Saved data entries
"""

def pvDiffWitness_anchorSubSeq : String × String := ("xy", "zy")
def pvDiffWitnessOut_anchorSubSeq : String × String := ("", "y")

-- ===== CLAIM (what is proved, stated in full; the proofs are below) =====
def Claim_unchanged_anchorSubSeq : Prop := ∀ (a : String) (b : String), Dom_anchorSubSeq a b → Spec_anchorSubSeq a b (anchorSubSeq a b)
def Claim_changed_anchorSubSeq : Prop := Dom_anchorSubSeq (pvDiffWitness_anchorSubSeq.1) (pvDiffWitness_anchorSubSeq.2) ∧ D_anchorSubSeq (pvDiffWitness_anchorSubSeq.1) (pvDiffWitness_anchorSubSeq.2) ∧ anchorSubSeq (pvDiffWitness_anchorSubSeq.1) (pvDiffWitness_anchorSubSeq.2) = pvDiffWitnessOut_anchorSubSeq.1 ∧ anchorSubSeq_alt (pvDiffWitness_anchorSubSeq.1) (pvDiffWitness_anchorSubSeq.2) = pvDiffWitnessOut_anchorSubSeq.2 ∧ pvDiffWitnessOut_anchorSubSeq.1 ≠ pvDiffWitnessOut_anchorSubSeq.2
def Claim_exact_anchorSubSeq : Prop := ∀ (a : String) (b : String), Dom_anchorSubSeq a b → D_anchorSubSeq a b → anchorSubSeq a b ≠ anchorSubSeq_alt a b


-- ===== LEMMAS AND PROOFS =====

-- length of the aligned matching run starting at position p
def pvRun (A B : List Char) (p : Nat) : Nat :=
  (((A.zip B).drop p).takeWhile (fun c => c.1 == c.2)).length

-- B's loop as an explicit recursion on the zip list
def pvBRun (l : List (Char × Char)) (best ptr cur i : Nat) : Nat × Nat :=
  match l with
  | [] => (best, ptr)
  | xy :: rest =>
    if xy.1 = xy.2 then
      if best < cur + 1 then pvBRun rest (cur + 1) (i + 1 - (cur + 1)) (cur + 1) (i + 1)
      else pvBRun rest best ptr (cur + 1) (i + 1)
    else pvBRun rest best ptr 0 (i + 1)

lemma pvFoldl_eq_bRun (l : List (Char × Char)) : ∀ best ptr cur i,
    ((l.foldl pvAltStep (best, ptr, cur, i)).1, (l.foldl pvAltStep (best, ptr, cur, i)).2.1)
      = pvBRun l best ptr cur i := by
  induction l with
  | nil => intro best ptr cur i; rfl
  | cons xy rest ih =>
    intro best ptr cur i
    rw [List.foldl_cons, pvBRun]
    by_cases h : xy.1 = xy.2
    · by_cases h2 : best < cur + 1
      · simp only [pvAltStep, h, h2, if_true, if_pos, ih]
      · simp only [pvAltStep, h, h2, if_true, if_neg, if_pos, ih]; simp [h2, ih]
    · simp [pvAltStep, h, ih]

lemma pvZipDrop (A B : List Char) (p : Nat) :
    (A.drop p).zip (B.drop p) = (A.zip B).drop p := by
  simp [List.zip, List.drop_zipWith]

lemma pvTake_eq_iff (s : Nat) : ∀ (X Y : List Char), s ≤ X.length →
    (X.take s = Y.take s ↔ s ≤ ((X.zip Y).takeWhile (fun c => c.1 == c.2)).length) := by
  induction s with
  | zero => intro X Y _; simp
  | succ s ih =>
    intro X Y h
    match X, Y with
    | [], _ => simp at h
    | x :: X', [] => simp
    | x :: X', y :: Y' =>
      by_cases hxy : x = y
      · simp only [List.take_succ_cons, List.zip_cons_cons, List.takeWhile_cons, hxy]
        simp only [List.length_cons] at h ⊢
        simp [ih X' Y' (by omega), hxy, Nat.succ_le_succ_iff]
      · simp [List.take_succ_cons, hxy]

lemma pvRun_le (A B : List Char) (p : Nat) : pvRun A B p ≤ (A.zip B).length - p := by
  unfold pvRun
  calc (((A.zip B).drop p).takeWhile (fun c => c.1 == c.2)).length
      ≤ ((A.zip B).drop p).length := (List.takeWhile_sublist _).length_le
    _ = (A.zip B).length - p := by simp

"""
"""

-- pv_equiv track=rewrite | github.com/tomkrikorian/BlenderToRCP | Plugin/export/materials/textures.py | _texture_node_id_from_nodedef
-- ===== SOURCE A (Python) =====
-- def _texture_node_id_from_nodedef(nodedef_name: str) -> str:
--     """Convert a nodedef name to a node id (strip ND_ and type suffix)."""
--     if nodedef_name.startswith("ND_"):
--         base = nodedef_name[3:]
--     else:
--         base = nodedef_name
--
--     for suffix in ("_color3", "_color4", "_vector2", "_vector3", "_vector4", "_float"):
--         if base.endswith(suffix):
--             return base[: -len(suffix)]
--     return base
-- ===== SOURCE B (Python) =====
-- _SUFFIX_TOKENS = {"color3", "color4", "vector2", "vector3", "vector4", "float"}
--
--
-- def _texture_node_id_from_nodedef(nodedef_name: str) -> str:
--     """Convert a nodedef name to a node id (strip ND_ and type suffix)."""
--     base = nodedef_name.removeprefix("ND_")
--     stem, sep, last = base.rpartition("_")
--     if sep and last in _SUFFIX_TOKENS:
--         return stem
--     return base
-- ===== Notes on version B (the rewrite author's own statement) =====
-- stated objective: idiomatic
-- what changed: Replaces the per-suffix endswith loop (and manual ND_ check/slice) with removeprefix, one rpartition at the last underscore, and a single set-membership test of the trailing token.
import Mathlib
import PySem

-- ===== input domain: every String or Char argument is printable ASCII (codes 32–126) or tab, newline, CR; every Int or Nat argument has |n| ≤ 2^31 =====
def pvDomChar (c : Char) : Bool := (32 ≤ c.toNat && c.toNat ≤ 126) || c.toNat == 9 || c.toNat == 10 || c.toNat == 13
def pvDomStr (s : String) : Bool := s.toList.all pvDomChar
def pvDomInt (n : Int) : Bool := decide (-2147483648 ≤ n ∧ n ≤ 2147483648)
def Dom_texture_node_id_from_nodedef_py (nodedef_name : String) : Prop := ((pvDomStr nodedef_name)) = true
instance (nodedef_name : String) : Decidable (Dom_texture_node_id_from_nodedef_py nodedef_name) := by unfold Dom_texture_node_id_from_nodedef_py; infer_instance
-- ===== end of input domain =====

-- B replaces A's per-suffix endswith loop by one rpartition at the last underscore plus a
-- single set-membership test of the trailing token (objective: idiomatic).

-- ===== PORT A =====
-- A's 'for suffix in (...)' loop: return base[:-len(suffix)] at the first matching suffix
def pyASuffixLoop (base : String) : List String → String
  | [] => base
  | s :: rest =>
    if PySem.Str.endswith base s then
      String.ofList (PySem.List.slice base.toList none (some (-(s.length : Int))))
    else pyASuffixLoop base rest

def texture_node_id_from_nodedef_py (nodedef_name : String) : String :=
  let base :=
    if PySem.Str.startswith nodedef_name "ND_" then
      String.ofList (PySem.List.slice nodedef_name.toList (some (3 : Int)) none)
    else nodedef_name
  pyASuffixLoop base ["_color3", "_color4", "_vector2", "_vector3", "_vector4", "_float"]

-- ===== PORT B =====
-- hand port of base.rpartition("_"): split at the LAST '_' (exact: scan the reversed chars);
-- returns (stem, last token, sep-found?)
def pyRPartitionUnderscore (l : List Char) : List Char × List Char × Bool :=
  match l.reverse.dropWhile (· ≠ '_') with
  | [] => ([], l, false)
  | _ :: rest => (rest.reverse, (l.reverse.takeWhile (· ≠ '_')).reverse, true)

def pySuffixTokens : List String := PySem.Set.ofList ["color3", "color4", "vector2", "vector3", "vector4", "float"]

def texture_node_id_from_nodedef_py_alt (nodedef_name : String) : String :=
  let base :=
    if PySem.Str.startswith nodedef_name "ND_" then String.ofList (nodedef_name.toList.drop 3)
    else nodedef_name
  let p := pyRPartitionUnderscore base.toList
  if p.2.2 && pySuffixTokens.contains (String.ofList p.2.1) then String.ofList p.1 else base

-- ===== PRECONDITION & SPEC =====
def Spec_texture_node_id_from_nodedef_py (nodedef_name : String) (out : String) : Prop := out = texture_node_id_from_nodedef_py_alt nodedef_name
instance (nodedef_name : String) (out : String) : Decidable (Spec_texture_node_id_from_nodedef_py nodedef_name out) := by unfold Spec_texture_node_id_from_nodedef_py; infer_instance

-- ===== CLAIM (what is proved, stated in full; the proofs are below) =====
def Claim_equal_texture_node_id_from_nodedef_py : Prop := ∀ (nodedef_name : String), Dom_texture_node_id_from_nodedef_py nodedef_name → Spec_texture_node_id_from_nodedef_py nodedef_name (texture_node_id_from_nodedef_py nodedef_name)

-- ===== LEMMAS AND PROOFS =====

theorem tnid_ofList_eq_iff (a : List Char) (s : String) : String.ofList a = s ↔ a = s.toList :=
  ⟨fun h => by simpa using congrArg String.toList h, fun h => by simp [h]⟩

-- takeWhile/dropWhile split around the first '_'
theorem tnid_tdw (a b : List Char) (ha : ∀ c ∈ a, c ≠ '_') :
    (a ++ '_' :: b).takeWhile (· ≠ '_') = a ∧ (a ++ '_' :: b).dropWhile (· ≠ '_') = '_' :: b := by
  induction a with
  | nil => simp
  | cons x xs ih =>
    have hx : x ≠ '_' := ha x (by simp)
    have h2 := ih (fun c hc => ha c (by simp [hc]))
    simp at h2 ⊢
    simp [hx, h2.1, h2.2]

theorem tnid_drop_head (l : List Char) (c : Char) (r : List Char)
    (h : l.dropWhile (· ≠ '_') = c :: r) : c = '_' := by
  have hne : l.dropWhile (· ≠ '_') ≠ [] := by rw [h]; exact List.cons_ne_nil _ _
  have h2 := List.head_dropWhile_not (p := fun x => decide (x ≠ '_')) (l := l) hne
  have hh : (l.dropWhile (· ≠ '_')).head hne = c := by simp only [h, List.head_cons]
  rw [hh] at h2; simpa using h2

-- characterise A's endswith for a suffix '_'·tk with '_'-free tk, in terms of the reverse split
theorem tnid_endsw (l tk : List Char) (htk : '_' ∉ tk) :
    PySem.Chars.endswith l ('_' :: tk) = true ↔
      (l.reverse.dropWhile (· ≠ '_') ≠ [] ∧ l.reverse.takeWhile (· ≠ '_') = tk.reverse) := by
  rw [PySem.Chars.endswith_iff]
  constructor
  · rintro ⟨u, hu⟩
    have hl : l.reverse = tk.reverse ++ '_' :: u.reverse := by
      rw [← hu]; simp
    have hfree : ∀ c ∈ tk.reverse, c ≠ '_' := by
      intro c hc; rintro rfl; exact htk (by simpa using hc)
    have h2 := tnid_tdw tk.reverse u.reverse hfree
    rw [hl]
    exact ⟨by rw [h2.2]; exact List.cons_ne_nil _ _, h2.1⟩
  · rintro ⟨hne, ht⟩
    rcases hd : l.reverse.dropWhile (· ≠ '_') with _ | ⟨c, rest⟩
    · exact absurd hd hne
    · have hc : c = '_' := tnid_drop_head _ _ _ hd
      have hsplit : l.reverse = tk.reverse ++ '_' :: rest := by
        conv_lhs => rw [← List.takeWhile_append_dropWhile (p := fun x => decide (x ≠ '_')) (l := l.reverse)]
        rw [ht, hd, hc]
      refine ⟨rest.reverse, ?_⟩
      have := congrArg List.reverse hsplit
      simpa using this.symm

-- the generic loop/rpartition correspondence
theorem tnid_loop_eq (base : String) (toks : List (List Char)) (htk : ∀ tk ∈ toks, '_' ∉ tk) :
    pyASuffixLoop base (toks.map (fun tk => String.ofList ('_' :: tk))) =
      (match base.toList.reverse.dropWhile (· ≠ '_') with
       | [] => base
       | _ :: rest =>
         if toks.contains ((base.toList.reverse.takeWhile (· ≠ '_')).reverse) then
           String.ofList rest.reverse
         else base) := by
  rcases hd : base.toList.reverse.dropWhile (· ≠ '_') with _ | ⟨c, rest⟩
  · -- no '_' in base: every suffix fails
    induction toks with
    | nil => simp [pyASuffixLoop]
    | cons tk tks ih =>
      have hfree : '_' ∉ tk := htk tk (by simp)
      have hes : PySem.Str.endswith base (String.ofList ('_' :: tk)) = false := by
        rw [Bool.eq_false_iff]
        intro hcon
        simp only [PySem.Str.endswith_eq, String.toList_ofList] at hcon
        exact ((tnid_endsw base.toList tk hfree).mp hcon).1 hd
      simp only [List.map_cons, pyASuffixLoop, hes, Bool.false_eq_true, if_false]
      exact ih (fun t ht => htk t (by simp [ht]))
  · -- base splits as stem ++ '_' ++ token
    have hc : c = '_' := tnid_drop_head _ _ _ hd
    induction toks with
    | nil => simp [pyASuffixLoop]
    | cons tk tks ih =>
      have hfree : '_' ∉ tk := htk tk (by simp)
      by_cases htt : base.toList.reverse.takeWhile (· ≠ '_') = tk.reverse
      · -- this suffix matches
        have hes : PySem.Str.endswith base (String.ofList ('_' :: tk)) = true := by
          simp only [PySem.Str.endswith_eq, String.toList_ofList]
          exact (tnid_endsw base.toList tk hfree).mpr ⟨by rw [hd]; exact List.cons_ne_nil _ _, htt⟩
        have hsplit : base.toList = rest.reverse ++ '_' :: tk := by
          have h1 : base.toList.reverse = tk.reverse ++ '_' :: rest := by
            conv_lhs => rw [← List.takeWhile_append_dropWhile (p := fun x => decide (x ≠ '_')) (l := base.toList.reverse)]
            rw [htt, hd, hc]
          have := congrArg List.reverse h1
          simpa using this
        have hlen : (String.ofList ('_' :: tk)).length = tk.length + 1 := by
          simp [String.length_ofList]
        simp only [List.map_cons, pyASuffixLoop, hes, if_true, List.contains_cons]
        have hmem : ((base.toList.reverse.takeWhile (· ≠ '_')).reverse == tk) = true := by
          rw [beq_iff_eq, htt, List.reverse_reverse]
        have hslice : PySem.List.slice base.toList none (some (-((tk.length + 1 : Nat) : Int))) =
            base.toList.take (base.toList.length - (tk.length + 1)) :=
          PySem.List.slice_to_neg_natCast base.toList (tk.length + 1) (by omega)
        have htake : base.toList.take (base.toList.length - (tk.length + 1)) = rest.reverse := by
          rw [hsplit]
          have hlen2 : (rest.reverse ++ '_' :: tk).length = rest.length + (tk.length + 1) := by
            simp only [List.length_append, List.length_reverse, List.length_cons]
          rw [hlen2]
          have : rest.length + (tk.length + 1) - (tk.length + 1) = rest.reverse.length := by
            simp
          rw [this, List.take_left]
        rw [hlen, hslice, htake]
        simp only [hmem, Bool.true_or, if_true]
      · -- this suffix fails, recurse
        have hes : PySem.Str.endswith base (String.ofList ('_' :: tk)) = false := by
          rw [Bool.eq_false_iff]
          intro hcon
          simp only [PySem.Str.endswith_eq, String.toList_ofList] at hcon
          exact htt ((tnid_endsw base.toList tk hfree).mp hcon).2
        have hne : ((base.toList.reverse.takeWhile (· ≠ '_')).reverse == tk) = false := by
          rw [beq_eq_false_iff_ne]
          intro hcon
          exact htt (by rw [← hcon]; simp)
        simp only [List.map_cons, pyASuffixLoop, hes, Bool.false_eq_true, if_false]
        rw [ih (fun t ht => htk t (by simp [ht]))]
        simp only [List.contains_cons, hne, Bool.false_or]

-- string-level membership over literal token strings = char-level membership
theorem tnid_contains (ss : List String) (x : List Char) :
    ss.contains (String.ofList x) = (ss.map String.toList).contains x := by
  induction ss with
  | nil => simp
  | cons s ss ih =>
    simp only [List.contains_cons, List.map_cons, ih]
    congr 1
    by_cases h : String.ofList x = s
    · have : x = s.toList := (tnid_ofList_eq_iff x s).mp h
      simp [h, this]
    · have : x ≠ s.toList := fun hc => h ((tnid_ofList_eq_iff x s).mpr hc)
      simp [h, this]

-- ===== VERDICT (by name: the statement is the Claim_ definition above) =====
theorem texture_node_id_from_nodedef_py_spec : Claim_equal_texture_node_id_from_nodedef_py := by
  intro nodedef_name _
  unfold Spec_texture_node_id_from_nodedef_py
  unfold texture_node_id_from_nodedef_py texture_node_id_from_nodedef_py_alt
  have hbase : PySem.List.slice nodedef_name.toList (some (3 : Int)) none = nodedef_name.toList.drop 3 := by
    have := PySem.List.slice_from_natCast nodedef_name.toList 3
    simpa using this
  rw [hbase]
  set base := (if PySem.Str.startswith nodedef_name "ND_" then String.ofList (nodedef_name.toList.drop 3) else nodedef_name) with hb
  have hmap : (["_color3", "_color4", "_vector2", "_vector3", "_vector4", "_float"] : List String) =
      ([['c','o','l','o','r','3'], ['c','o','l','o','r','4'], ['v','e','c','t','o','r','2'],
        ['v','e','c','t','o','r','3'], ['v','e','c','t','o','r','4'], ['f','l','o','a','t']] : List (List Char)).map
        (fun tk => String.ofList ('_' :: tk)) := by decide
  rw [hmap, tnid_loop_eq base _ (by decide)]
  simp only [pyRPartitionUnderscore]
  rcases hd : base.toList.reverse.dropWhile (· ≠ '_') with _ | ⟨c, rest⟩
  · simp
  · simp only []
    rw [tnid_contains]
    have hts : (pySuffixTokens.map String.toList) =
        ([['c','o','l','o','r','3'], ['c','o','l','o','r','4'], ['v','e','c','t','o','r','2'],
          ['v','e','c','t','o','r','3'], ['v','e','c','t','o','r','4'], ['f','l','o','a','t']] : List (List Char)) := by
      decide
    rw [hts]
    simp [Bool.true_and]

"""

[TASK REQUIREMENTS] In the data above, start at the line that has "simp [String.length_ofList]", stop after the line that has "PySem.List.slice_to_neg_natCast base.toList (tk.length", and print every line in between exactly as it stands.

[EXERCISE ANSWER]
          simp [String.length_ofList]
        simp only [List.map_cons, pyASuffixLoop, hes, if_true, List.contains_cons]
        have hmem : ((base.toList.reverse.takeWhile (· ≠ '_')).reverse == tk) = true := by
          rw [beq_iff_eq, htt, List.reverse_reverse]
        have hslice : PySem.List.slice base.toList none (some (-((tk.length + 1 : Nat) : Int))) =
            base.toList.take (base.toList.length - (tk.length + 1)) :=
          PySem.List.slice_to_neg_natCast base.toList (tk.length + 1) (by omega)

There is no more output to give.